Canada’s public safety agencies told to stamp out institutional racism and discrimination

By on 01/06/2022 | Updated on 01/06/2022
Jamie McCaffrey

Canada’s public safety minister Marco Mendicino has set four federal government agencies mandates to quash institutional racism, misogyny, and unconscious bias.

Mendicino emphasised the need for the Royal Canadian Mounted Police (RCMP), the Canadian Border Services Agency (CBSA), the Correctional Service of Canada (CSC), and the Canadian Security Intelligence Service (CSIS) to tackle systemic discrimination in all its forms.

The mandates are part of “key reforms to ensure that [the agencies] continue to fulfil their obligations to Canadians,” Mendicino said in a statement, adding: “This involves a wide array of actions, including new programmes and legislation, and building on important progress already made.”

Under the mandates, RCMP chief Brenda Lucki, CBSA president John Ossowski, CSC commissioner Anne Kelly and CSIS director David Vigneault have been tasked with setting benchmarks for their respective agencies.

The news comes as the federal government faces a multi-billion dollar class-action lawsuit on behalf of over 1,000 black federal workers who say it is institutionally racist. The case is expected to be brought before a judge later this year.

To the letter

In a mandate letter to Vigneault, Mendicino set out demands for Canada’s spy agency to rid itself of systemic racism and unconscious bias, starting with measures to ensure the agency provided a “healthy and inclusive workplace for all employees”.

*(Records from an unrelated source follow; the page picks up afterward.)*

-- pv_equiv track=rewrite | github.com/Steflavoie65/Lychrel_196_Formula | scripts/validate_aext2.py | compute_A_int
-- ===== SOURCE A (Python) =====
-- def compute_A_int(digits):
--     """Compute internal asymmetry A^(int) with exponential weights"""
--     d = len(digits)
--     if d <= 2:
--         return 0
--
--     total = 0
--     for i in range(1, d // 2):
--         weight = 2 ** (i - 1)
--         diff = abs(digits[i] - digits[d - 1 - i])
--         total += weight * diff
--     return total
-- ===== SOURCE B (Python) =====
-- def compute_A_int(digits):
--     """Compute internal asymmetry A^(int) by balanced divide-and-conquer.
--
--     solve(lo, hi) returns (sum_{i in [lo,hi)} 2**(i-lo) * |digits[i]-digits[d-1-i]|, 2**(hi-lo)),
--     combining halves as left + 2**(mid-lo) * right, so no per-element power is computed."""
--     d = len(digits)
--     if d // 2 <= 1:
--         return 0
--
--     def solve(lo, hi):
--         if hi - lo == 1:
--             return (abs(digits[lo] - digits[d - 1 - lo]), 2)
--         mid = (lo + hi) // 2
--         sl, pl = solve(lo, mid)
--         sr, pr = solve(mid, hi)
--         return (sl + pl * sr, pl * pr)
--
--     return solve(1, d // 2)[0]
-- ===== Notes on version B (the rewrite author's own statement) =====
-- stated objective: faster
-- what changed: B replaces A's linear index loop, which materialises the power 2**(i-1) for every index, by a recursive balanced divide-and-conquer over the index range [1, d//2): each call returns (weighted sum of its half, 2^(range length)) and halves combine as left_sum + left_power * right_sum, so no per-index power is ever computed.
import Mathlib
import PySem

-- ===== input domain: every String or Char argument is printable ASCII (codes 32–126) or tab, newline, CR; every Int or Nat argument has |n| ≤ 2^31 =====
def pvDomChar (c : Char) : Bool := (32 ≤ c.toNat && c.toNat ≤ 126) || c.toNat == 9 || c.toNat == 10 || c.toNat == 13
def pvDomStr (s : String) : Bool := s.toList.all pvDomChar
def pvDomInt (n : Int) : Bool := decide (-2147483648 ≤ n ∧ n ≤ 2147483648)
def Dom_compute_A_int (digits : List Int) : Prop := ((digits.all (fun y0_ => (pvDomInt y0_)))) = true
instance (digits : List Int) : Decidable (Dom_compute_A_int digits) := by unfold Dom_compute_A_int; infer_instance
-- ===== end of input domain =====

-- B replaces A's linear loop with per-index powers 2**(i-1) by a balanced divide-and-conquer that combines half-range sums as left + 2^(mid-lo) * right (alternative decomposition).


-- ===== PORT A =====
def compute_A_int (digits : List Int) : Int :=
  let d : Int := digits.length
  if d ≤ 2 then 0
  else
    (PySem.List.pyRange 1 (PySem.Int.floordiv d 2) 1).foldl
      (fun total i =>
        let weight : Int := 2 ^ (i - 1).toNat
        let diff : Int := |PySem.List.pyGetD digits i 0 - PySem.List.pyGetD digits (d - 1 - i) 0|
        total + weight * diff) 0

-- ===== PORT B =====
-- solve(lo, hi) of Source B; the 'hi - lo ≤ 0' branch is a totality guard only (Python never calls it there).
def pvSolve (digits : List Int) (d lo hi : Int) : Int × Int :=
  if hi - lo = 1 then
    (|PySem.List.pyGetD digits lo 0 - PySem.List.pyGetD digits (d - 1 - lo) 0|, 2)
  else if hi - lo ≤ 0 then (0, 1)
  else
    let mid := PySem.Int.floordiv (lo + hi) 2
    let l := pvSolve digits d lo mid
    let r := pvSolve digits d mid hi
    (l.1 + l.2 * r.1, l.2 * r.2)
termination_by (hi - lo).toNat
decreasing_by
  · have h := PySem.Int.floordiv_mul_add_mod (lo + hi) 2
    have h1 := PySem.Int.mod_nonneg (lo + hi) (b := 2) (by norm_num)
    have h2 := PySem.Int.mod_lt (lo + hi) (b := 2) (by norm_num)
    omega
  · have h := PySem.Int.floordiv_mul_add_mod (lo + hi) 2
    have h1 := PySem.Int.mod_nonneg (lo + hi) (b := 2) (by norm_num)
    have h2 := PySem.Int.mod_lt (lo + hi) (b := 2) (by norm_num)
    omega

def compute_A_int_alt (digits : List Int) : Int :=
  let d : Int := digits.length
  if PySem.Int.floordiv d 2 ≤ 1 then 0
  else (pvSolve digits d 1 (PySem.Int.floordiv d 2)).1

-- ===== PRECONDITION & SPEC =====
def Spec_compute_A_int (digits : List Int) (out : Int) : Prop := out = compute_A_int_alt digits
instance (digits : List Int) (out : Int) : Decidable (Spec_compute_A_int digits out) := by unfold Spec_compute_A_int; infer_instance

-- ===== CLAIM (what is proved, stated in full; the proofs are below) =====
def Claim_equal_compute_A_int : Prop := ∀ (digits : List Int), Dom_compute_A_int digits → Spec_compute_A_int digits (compute_A_int digits)

-- ===== LEMMAS AND PROOFS =====

/-- The pair diff at index i, shared by both ports. -/
def pvDiff (digits : List Int) (d i : Int) : Int :=
  |PySem.List.pyGetD digits i 0 - PySem.List.pyGetD digits (d - 1 - i) 0|

/-- Closed form of pvSolve on a nonempty range: the weighted sum and the total power. -/
theorem pvSolve_spec (digits : List Int) (d : Int) : ∀ (n : Nat) (lo hi : Int),
    (hi - lo).toNat = n → 1 ≤ n →
    pvSolve digits d lo hi
      = (((List.range n).map (fun (j : Nat) => (2 : Int) ^ j * pvDiff digits d (lo + (j : Int)))).sum, 2 ^ n) := by
  intro n
  induction n using Nat.strong_induction_on with
  | _ n ih =>
    intro lo hi hn h1
    by_cases hbase : hi - lo = 1
    · have : n = 1 := by omega
      subst this
      rw [pvSolve]
      simp [hbase, pvDiff]
    · have h2 : 2 ≤ hi - lo := by omega
      rw [pvSolve]
      rw [if_neg hbase, if_neg (by omega : ¬hi - lo ≤ 0)]
      dsimp only
      have hq := PySem.Int.floordiv_mul_add_mod (lo + hi) 2
      have hr1 := PySem.Int.mod_nonneg (lo + hi) (b := 2) (by norm_num)
      have hr2 := PySem.Int.mod_lt (lo + hi) (b := 2) (by norm_num)
      set mid := PySem.Int.floordiv (lo + hi) 2 with hmid
      have hlm : 1 ≤ mid - lo := by omega
      have hmh : 1 ≤ hi - mid := by omega
      set a := (mid - lo).toNat with ha
      set b := (hi - mid).toNat with hb
      have hab : a + b = n := by omega
      have ha1 : 1 ≤ a := by omega
      have hb1 : 1 ≤ b := by omega
      rw [ih a (by omega) lo mid rfl ha1, ih b (by omega) mid hi rfl hb1]
      dsimp only
      rw [Prod.mk.injEq]
      constructor
      · -- sums combine
        have hrange : List.range n = List.range a ++ (List.range b).map (a + ·) := by
          rw [← hab]; exact List.range_add
        rw [hrange, List.map_append, List.map_map, List.sum_append]
        congr 1
        rw [← List.sum_map_mul_left]
        apply congrArg List.sum
        apply List.map_congr_left
        intro j hj
        simp only [Function.comp]
        have hmidlo : mid = lo + (a : Int) := by omega
        rw [hmidlo]
        push_cast
        rw [pow_add, ← add_assoc]
        ring
      · rw [← pow_add, hab]

-- ===== VERDICT (by name: the statement is the Claim_ definition above) =====
theorem compute_A_int_spec : Claim_equal_compute_A_int := by
  intro digits _
  unfold Spec_compute_A_int compute_A_int compute_A_int_alt
  dsimp only
  set d : Int := (digits.length : Int) with hd
  set m : Int := PySem.Int.floordiv d 2 with hmdef
  have hm : m = d / 2 := PySem.Int.floordiv_eq_ediv_of_pos (by norm_num)
  have hd0 : 0 ≤ d := by positivity
  by_cases h2 : d ≤ 2
  · rw [if_pos h2, if_pos (show m ≤ 1 by omega)]
  · rw [if_neg h2]
    by_cases hm1 : m ≤ 1
    · rw [if_pos hm1, PySem.List.pyRange_one_eq_nil hm1]
      simp
    · rw [if_neg hm1]
      rw [PySem.List.foldl_add
        (g := fun i => 2 ^ (i - 1).toNat *
          |PySem.List.pyGetD digits i 0 - PySem.List.pyGetD digits (d - 1 - i) 0|)]
      set n : Nat := (m - 1).toNat with hn
      rw [pvSolve_spec digits d n 1 m (by omega) (by omega)]
      rw [PySem.List.pyRange_one, List.map_map]
      rw [zero_add]
      congr 1
      apply List.map_congr_left
      intro j hj
      simp only [Function.comp, pvDiff]
      have : ((1 : Int) + j - 1).toNat = j := by omega
      rw [this]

“Externally, [the task] includes addressing instances where racialised Canadians and newcomers have faced additional barriers and ensuring that minority communities are not subject to unfair scrutiny in the name of national security,” he said.

Read more: Confronted with Canada’s grim history, we must strive to do better on inclusion

Commissioner Kelly has been tasked with putting time and resource into making more CSC’s services “Indigenous-centred”. Such services include correctional facilities known as ‘healing lodges’ which seek to reintegrate Indigenous offenders into society using culturally sensitive counselling and teaching programmes.

As for the RCMP, Mendicino said in his letter to Lucki that the agency had “like all Canadians… been forced to grapple with unprecedented challenges in recent years”.

Citing the agency’s Vision150 and Beyond, a strategic plan published in 2018 to modernise the agency and boost inclusivity and citizens’ trust, he said RCMP had made marked progress towards its key social targets.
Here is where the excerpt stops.